Why is Ray spilling objects to disk even though there is enough memory

Hi there,

I’m trying to use an actor pool to load many small CSV files (>100GB) into NumPy arrays and save them in the shared memory object store for later usage. What I’m experiencing is that Ray starts to write these arrays on disk very early even though there is still sufficient memory available. I used –object-store-memory 200000000000 (I do have this amount of RAM) and –plasma-directory "/tmp when starting the cluster. Tweaking these two didn’t help at all. So I’m wondering if there is any way to stop it from automatically spilling over to the disk? or any other setting I might have missed? Thanks

Ray doesn’t write plasma objects to disk unless you use the disk spilling feature now.

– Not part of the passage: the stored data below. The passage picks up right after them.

-- pv_equiv track=rewrite | github.com/jramell/TestDrivenDevelopment_Exercise1 | ArrayStatistics.py | numElemsIter3
-- ===== SOURCE A (Python) =====
-- def numElemsIter3(stringWithCommaSeparatedNumbers):
--     if(stringWithCommaSeparatedNumbers == ""):
--         return [0, -1, -1]
--     else:
--         numbers = stringWithCommaSeparatedNumbers.split(",")
--         minimum = int(numbers[0])
--         maximum = int(numbers[0])
--         for number in numbers:
--             minimum = min(int(number), minimum)
--             maximum = max(int(number), maximum)
--
--         return [len(numbers), minimum, maximum]
-- ===== SOURCE B (Python) =====
-- def numElemsIter3(stringWithCommaSeparatedNumbers):
--     if stringWithCommaSeparatedNumbers == "":
--         return [0, -1, -1]
--     nums = [int(x) for x in stringWithCommaSeparatedNumbers.split(",")]
--     return [len(nums), min(nums), max(nums)]
-- ===== Notes on version B (the rewrite author's own statement) =====
-- stated objective: idiomatic
-- what changed: A runs one combined loop carrying running min and max seeded from the first element; B parses all pieces once into a list and takes len/min/max with three separate built-in scans.
import Mathlib
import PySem

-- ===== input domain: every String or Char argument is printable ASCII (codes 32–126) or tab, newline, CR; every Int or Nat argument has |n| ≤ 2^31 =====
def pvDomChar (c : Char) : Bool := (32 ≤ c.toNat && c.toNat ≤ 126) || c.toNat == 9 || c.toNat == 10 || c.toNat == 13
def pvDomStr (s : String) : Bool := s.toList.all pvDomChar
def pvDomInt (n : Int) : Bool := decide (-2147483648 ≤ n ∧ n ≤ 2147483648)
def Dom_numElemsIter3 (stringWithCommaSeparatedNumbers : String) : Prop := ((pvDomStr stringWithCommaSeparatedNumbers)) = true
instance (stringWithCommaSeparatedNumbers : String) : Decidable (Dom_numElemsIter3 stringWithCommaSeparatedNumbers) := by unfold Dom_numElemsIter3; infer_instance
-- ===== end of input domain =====

-- B parses the comma-separated pieces once into a list and returns len/min/max via
-- three separate built-in scans, instead of A's single combined loop with running min/max (objective: idiomatic).


-- ===== PORT A =====
def numElemsIter3 (stringWithCommaSeparatedNumbers : String) : List Int :=
  if stringWithCommaSeparatedNumbers == "" then [0, -1, -1]
  else
    let numbers := PySem.Chars.splitOn stringWithCommaSeparatedNumbers.toList [',']
    -- int(numbers[0]); getD 0 is unreachable under Pre_ (the piece parses)
    let minimum := (PySem.Int.ofChars? (numbers.headD [])).getD 0
    let maximum := minimum
    let mm := numbers.foldl (fun (acc : Int × Int) number =>
        (min ((PySem.Int.ofChars? number).getD 0) acc.1,
         max ((PySem.Int.ofChars? number).getD 0) acc.2)) (minimum, maximum)
    [(numbers.length : Int), mm.1, mm.2]

-- ===== PORT B =====
def numElemsIter3_alt (stringWithCommaSeparatedNumbers : String) : List Int :=
  if stringWithCommaSeparatedNumbers == "" then [0, -1, -1]
  else
    let nums := (PySem.Chars.splitOn stringWithCommaSeparatedNumbers.toList [',']).map
        (fun x => (PySem.Int.ofChars? x).getD 0)
    [(nums.length : Int),
     (PySem.List.min? nums (fun y => y)).getD 0,
     (PySem.List.max? nums (fun y => y)).getD 0]

-- ===== PRECONDITION & SPEC =====
-- Pre_ excludes exactly the inputs where Python's int() raises ValueError on some piece.
def Pre_numElemsIter3 (stringWithCommaSeparatedNumbers : String) : Prop :=
  stringWithCommaSeparatedNumbers = "" ∨
    ∀ p ∈ PySem.Chars.splitOn stringWithCommaSeparatedNumbers.toList [','],
      (PySem.Int.ofChars? p).isSome = true
instance (stringWithCommaSeparatedNumbers : String) : Decidable (Pre_numElemsIter3 stringWithCommaSeparatedNumbers) := by unfold Pre_numElemsIter3; infer_instance
def pvWitness_numElemsIter3 : String := "5,-3,7"
def Spec_numElemsIter3 (stringWithCommaSeparatedNumbers : String) (out : List Int) : Prop := out = numElemsIter3_alt stringWithCommaSeparatedNumbers
instance (stringWithCommaSeparatedNumbers : String) (out : List Int) : Decidable (Spec_numElemsIter3 stringWithCommaSeparatedNumbers out) := by unfold Spec_numElemsIter3; infer_instance

-- ===== CLAIM (what is proved, stated in full; the proofs are below) =====
def Claim_equal_numElemsIter3 : Prop := ∀ (stringWithCommaSeparatedNumbers : String), Dom_numElemsIter3 stringWithCommaSeparatedNumbers → Pre_numElemsIter3 stringWithCommaSeparatedNumbers → Spec_numElemsIter3 stringWithCommaSeparatedNumbers (numElemsIter3 stringWithCommaSeparatedNumbers)

-- ===== LEMMAS AND PROOFS =====
theorem pv_go_ne_nil (sep : List Char) (fuel : Nat) (l cur : List Char) (acc : List (List Char)) :
    PySem.Chars.splitOn.go sep fuel l cur acc ≠ [] := by
  induction fuel generalizing l cur acc with
  | zero => simp [PySem.Chars.splitOn.go]
  | succ n ih =>
    cases l with
    | nil => simp [PySem.Chars.splitOn.go]
    | cons c rest =>
      rw [PySem.Chars.splitOn.go]
      split_ifs <;> apply ih

theorem pv_splitOn_ne_nil (s sep : List Char) : PySem.Chars.splitOn s sep ≠ [] := by
  rw [PySem.Chars.splitOn]; exact pv_go_ne_nil _ _ _ _ _

-- A's combined pair-fold equals the two separate folds over the parsed values
theorem pv_pair_fold (t : List (List Char)) (a b : Int) :
    t.foldl (fun (acc : Int × Int) number =>
        (min ((PySem.Int.ofChars? number).getD 0) acc.1,
         max ((PySem.Int.ofChars? number).getD 0) acc.2)) (a, b)
      = ((t.map (fun x => (PySem.Int.ofChars? x).getD 0)).foldl min a,
         (t.map (fun x => (PySem.Int.ofChars? x).getD 0)).foldl max b) := by
  induction t generalizing a b with
  | nil => rfl
  | cons x xs ih =>
    simp only [List.foldl_cons, List.map_cons, ih]
    rw [min_comm, max_comm]

theorem numElemsIter3_eq_alt (s : String) : numElemsIter3 s = numElemsIter3_alt s := by
  unfold numElemsIter3 numElemsIter3_alt
  by_cases h : s == ""
  · simp [h]
  · simp only [h, Bool.false_eq_true, if_false]
    obtain ⟨x, t, hxt⟩ : ∃ x t, PySem.Chars.splitOn s.toList [','] = x :: t := by
      cases hsp : PySem.Chars.splitOn s.toList [','] with
      | nil => exact absurd hsp (pv_splitOn_ne_nil _ _)
      | cons x t => exact ⟨x, t, rfl⟩
    simp only [hxt, List.headD_cons, List.foldl_cons, List.map_cons, List.length_cons,
      List.length_map, min_self, max_self, pv_pair_fold,
      PySem.List.min?_id_cons, PySem.List.max?_id_cons, Option.getD_some]

-- ===== VERDICT (by name: the statement is the Claim_ definition above) =====
theorem numElemsIter3_spec : Claim_equal_numElemsIter3 := by
  intro s _ _
  exact numElemsIter3_eq_alt s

Where do you find plasma objects that are spilled to disk?

I’m using v1.1.0 which I suppose doesn’t support spilling yet. I found the folder size of the plasma-directory I specified was growing while loading data. The size of the directory plus the memory used is approximately equal to the size of data I wanted to load into memory. So I believe there was some spillover happening.

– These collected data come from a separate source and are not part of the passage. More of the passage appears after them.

-- pv_equiv track=rewrite | github.com/Aleksandrazt/TextGenerator | main.py | create_chain_for_trigram
-- ===== SOURCE A (Python) =====
-- ENDING = '!.?'
--
-- def create_chain_for_trigram(t_list):
--     chain = dict()
--     for triple in t_list:
--         if triple[0][-1] not in ENDING:
--             head = triple[0] + ' ' + triple[1]
--             if head not in chain.keys():
--                 chain[head] = [triple[2]]
--             else:
--                 chain[head].append(triple[2])
--     return chain
-- ===== SOURCE B (Python) =====
-- ENDING = '!.?'
--
-- def create_chain_for_trigram(t_list):
--     pairs = [(t[0] + ' ' + t[1], t[2]) for t in t_list if t[0][-1] not in ENDING]
--     heads = dict.fromkeys(h for h, _ in pairs)
--     return {h: [w for h2, w in pairs if h2 == h] for h in heads}
-- ===== Notes on version B (the rewrite author's own statement) =====
-- stated objective: alternative
-- what changed: Instead of incrementally growing a dict while scanning the triples, B first extracts the filtered (head, word) pair list, dedups the heads with dict.fromkeys, and builds each head's word list by a grouped comprehension over the pair list.
import Mathlib
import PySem

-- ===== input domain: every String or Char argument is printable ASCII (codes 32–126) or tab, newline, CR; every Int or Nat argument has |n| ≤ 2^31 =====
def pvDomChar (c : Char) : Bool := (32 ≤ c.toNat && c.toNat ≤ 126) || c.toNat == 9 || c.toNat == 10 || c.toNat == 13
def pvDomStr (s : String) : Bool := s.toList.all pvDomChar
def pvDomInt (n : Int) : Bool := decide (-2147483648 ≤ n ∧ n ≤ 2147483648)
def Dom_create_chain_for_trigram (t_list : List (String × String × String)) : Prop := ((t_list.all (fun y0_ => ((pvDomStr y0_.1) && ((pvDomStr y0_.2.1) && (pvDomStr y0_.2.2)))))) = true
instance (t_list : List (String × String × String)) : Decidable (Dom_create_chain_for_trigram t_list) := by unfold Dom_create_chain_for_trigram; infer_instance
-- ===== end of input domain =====

-- B builds the chain by a grouped pass (filtered pair list, deduped heads, per-head comprehension)
-- instead of A's incremental dict accumulation; alternative decomposition, not claimed faster.

-- ===== PORT A =====
def pvEnding : List Char := ['!', '.', '?']

-- one iteration of A's for-loop; on an empty first word Python raises IndexError (excluded by Pre_), the port returns the chain unchanged there
def pvStepA (chain : List (String × List String)) (triple : String × String × String) :
    List (String × List String) :=
  match PySem.Str.pyGet? triple.1 (-1) with
  | none => chain
  | some c =>
    if pvEnding.contains c then chain
    else
      let head := triple.1 ++ " " ++ triple.2.1
      if (chain.map Prod.fst).contains head then
        chain.map (fun kv => if kv.1 == head then (kv.1, kv.2 ++ [triple.2.2]) else kv)
      else
        chain ++ [(head, [triple.2.2])]

def create_chain_for_trigram (t_list : List (String × String × String)) : List (String × List String) :=
  t_list.foldl pvStepA []

-- ===== PORT B =====
-- the filtered (head, third-word) pair list of Source B
def pvKeep (t : String × String × String) : Option (String × String) :=
  match PySem.Str.pyGet? t.1 (-1) with
  | none => none
  | some c => if pvEnding.contains c then none else some (t.1 ++ " " ++ t.2.1, t.2.2)

def pvPairs (t_list : List (String × String × String)) : List (String × String) :=
  t_list.filterMap pvKeep

-- '[w for h2, w in pairs if h2 == h]'
def pvWordsOf (ps : List (String × String)) (h : String) : List String :=
  (ps.filter (fun p => p.1 == h)).map Prod.snd

def create_chain_for_trigram_alt (t_list : List (String × String × String)) : List (String × List String) :=
  let ps := pvPairs t_list
  (PySem.List.dedup (ps.map Prod.fst)).map (fun h => (h, pvWordsOf ps h))

-- ===== PRECONDITION & SPEC =====
-- Pre_ excludes exactly the inputs with a triple whose first component is '' — there Python A raises IndexError (triple[0][-1])
def Pre_create_chain_for_trigram (t_list : List (String × String × String)) : Prop :=
  ∀ t ∈ t_list, t.1 ≠ ""
instance (t_list : List (String × String × String)) : Decidable (Pre_create_chain_for_trigram t_list) := by
  unfold Pre_create_chain_for_trigram; infer_instance

def pvWitness_create_chain_for_trigram : (List (String × String × String)) :=
  [("the", "cat", "sat"), ("cat.", "x", "y"), ("the", "cat", "ran")]

def Spec_create_chain_for_trigram (t_list : List (String × String × String)) (out : List (String × List String)) : Prop := out = create_chain_for_trigram_alt t_list
instance (t_list : List (String × String × String)) (out : List (String × List String)) : Decidable (Spec_create_chain_for_trigram t_list out) := by unfold Spec_create_chain_for_trigram; infer_instance

-- ===== CLAIM (what is proved, stated in full; the proofs are below) =====
def Claim_equal_create_chain_for_trigram : Prop := ∀ (t_list : List (String × String × String)), Dom_create_chain_for_trigram t_list → Pre_create_chain_for_trigram t_list → Spec_create_chain_for_trigram t_list (create_chain_for_trigram t_list)

-- ===== LEMMAS AND PROOFS =====

-- proof-side view of B's result over an arbitrary pair list
def pvGroup (ps : List (String × String)) : List (String × List String) :=
  (PySem.List.dedup (ps.map Prod.fst)).map (fun h => (h, pvWordsOf ps h))

-- proof-side view of one step of A, acting on an already-extracted pair
def pvAdd (chain : List (String × List String)) (p : String × String) : List (String × List String) :=
  if (chain.map Prod.fst).contains p.1 then
    chain.map (fun kv => if kv.1 == p.1 then (kv.1, kv.2 ++ [p.2]) else kv)
  else
    chain ++ [(p.1, [p.2])]

theorem pvStepA_eq (chain : List (String × List String)) (t : String × String × String) :
    pvStepA chain t = match pvKeep t with | none => chain | some p => pvAdd chain p := by
  unfold pvStepA pvKeep pvAdd
  cases PySem.Str.pyGet? t.1 (-1) with
  | none => rfl
  | some c => by_cases h : c ∈ pvEnding <;> simp [h]

theorem foldl_stepA (t_list : List (String × String × String)) (chain : List (String × List String)) :
    t_list.foldl pvStepA chain = (pvPairs t_list).foldl pvAdd chain := by
  induction t_list generalizing chain with
  | nil => rfl
  | cons t ts ih =>
    simp only [List.foldl_cons, pvPairs, List.filterMap_cons, pvStepA_eq]
    cases pvKeep t with
    | none => exact ih chain
    | some p => simp only [List.foldl_cons]; exact ih _

theorem ofList_append_singleton {α : Type} [BEq α] [LawfulBEq α] (l : List α) (x : α) :
    PySem.Set.ofList (l ++ [x]) =
      if x ∈ l then PySem.Set.ofList l else PySem.Set.ofList l ++ [x] := by
  have h1 : PySem.Set.ofList (l ++ [x]) = PySem.Set.add (PySem.Set.ofList l) x := by
    rw [PySem.Set.ofList_eq_foldl, PySem.Set.ofList_eq_foldl, List.foldl_append,
      List.foldl_cons, List.foldl_nil]
  rw [h1]
  show (if (PySem.Set.ofList l).contains x = true then _ else _) = _
  by_cases h : x ∈ l
  · rw [if_pos h, if_pos]
    exact List.contains_iff_mem.mpr ((PySem.Set.mem_ofList l x).mpr h)
  · rw [if_neg h, if_neg]
    intro hc
    exact h ((PySem.Set.mem_ofList l x).mp (List.contains_iff_mem.mp hc))

theorem map_fst_pvGroup (ps : List (String × String)) :
    (pvGroup ps).map Prod.fst = PySem.Set.ofList (ps.map Prod.fst) := by
  unfold pvGroup
  rw [PySem.List.dedup_eq_ofList, List.map_map]
  exact List.map_id _

theorem pvWordsOf_append_singleton (ps : List (String × String)) (p : String × String) (h : String) :
    pvWordsOf (ps ++ [p]) h = pvWordsOf ps h ++ (if p.1 = h then [p.2] else []) := by
  unfold pvWordsOf
  rw [List.filter_append]
  by_cases hp : p.1 = h <;> simp [hp]

theorem pvAdd_pvGroup (ps : List (String × String)) (p : String × String) :
    pvAdd (pvGroup ps) p = pvGroup (ps ++ [p]) := by
  unfold pvAdd
  rw [map_fst_pvGroup]
  by_cases hmem : p.1 ∈ ps.map Prod.fst
  · have hc : (PySem.Set.ofList (ps.map Prod.fst)).contains p.1 = true :=
      List.contains_iff_mem.mpr ((PySem.Set.mem_ofList _ _).mpr hmem)
    simp only [PySem.Set.contains] at hc
    rw [if_pos hc]
    unfold pvGroup
    rw [PySem.List.dedup_eq_ofList, PySem.List.dedup_eq_ofList]
    have hd : PySem.Set.ofList ((ps ++ [p]).map Prod.fst) = PySem.Set.ofList (ps.map Prod.fst) := by
      rw [List.map_append]
      show PySem.Set.ofList (ps.map Prod.fst ++ [p.1]) = _
      rw [ofList_append_singleton, if_pos hmem]
    rw [hd, List.map_map]
    apply List.map_congr_left
    intro h _
    show (if h == p.1 then (h, pvWordsOf ps h ++ [p.2]) else (h, pvWordsOf ps h))
        = (h, pvWordsOf (ps ++ [p]) h)
    rw [pvWordsOf_append_singleton]
    by_cases hh : h = p.1
    · simp [hh]
    · simp [hh, show ¬ p.1 = h from fun e => hh e.symm]
  · have hc : ¬ (PySem.Set.ofList (ps.map Prod.fst)).contains p.1 = true := by
      intro hcon
      exact hmem ((PySem.Set.mem_ofList _ _).mp (List.contains_iff_mem.mp hcon))
    simp only [PySem.Set.contains] at hc
    rw [if_neg hc]
    unfold pvGroup
    rw [PySem.List.dedup_eq_ofList, PySem.List.dedup_eq_ofList]
    have hd : PySem.Set.ofList ((ps ++ [p]).map Prod.fst)
        = PySem.Set.ofList (ps.map Prod.fst) ++ [p.1] := by
      rw [List.map_append]
      show PySem.Set.ofList (ps.map Prod.fst ++ [p.1]) = _
      rw [ofList_append_singleton, if_neg hmem]
    rw [hd, List.map_append]
    congr 1
    · apply List.map_congr_left
      intro h hh
      have hne : ¬ p.1 = h := by
        intro e
        exact hmem (e ▸ (PySem.Set.mem_ofList _ _).mp hh)
      simp [pvWordsOf_append_singleton, hne]
    · have hnil : pvWordsOf ps p.1 = [] := by
        unfold pvWordsOf
        have hf : ps.filter (fun q => q.1 == p.1) = [] := by
          rw [List.filter_eq_nil_iff]
          intro q hq
          simp only [beq_iff_eq]
          intro e
          exact hmem (e ▸ List.mem_map_of_mem hq)
        rw [hf]
        rfl
      show [(p.1, [p.2])] = [(p.1, pvWordsOf (ps ++ [p]) p.1)]
      rw [pvWordsOf_append_singleton, hnil, if_pos rfl]
      rfl

theorem pvGroup_nil : pvGroup [] = [] := by
  simp [pvGroup]

theorem foldl_pvAdd (ps qs : List (String × String)) :
    ps.foldl pvAdd (pvGroup qs) = pvGroup (qs ++ ps) := by
  induction ps generalizing qs with
  | nil => rw [List.foldl_nil, List.append_nil]
  | cons p ps ih =>
    rw [List.foldl_cons, pvAdd_pvGroup, ih, List.append_assoc]
    rfl

-- ===== VERDICT (by name: the statement is the Claim_ definition above) =====
theorem create_chain_for_trigram_spec : Claim_equal_create_chain_for_trigram := by
  intro t_list _ _
  show create_chain_for_trigram t_list = create_chain_for_trigram_alt t_list
  unfold create_chain_for_trigram
  rw [foldl_stepA, ← pvGroup_nil, foldl_pvAdd, List.nil_append]
  rfl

I also checked raylet.out as indicated here: Memory Management — Ray v2.0.0.dev0

I got a bunch of these logs:
[2021-01-18 02:00:56,497 W 33270 33280] client_connection.cc:395: [worker]ProcessMessage with type Pla
smaCreateRequest took 308 ms.
[2021-01-18 02:01:08,372 W 33270 33280] client_connection.cc:395: [worker]ProcessMessage with type Pla
smaCreateRequest took 1499 ms.
[2021-01-18 02:01:10,595 W 33270 33280] client_connection.cc:395: [worker]ProcessMessage with type Pla
smaCreateRequest took 112 ms.
[2021-01-18 02:01:19,703 W 33270 33280] client_connection.cc:395: [worker]ProcessMessage with type Pla
smaCreateRequest took 1323 ms.
[2021-01-18 02:01:30,554 W 33270 33280] client_connection.cc:395: [worker]ProcessMessage with type Pla
smaCreateRequest took 302 ms.
[2021-01-18 02:01:46,355 W 33270 33280] client_connection.cc:395: [worker]ProcessMessage with type Pla
smaCreateRequest took 283 ms.
[2021-01-18 02:01:49,412 W 33270 33280] client_connection.cc:395: [worker]ProcessMessage with type Pla
smaCreateRequest took 894 ms.
[2021-01-18 02:02:06,121 W 33270 33280] client_connection.cc:395: [worker]ProcessMessage with type Pla
smaCreateRequest took 123 ms.

hey, to clarify: what’s happening here is that ray is mmaping the object store to a file in /tmp (i.e. using disk as the plasma store and demand paging its contents into memory).

Thanks for the clarification. Is there any way to disable it to use only memory?

yeah you can prevent it by not specifying a plasma directory so that it will use /dev/shm.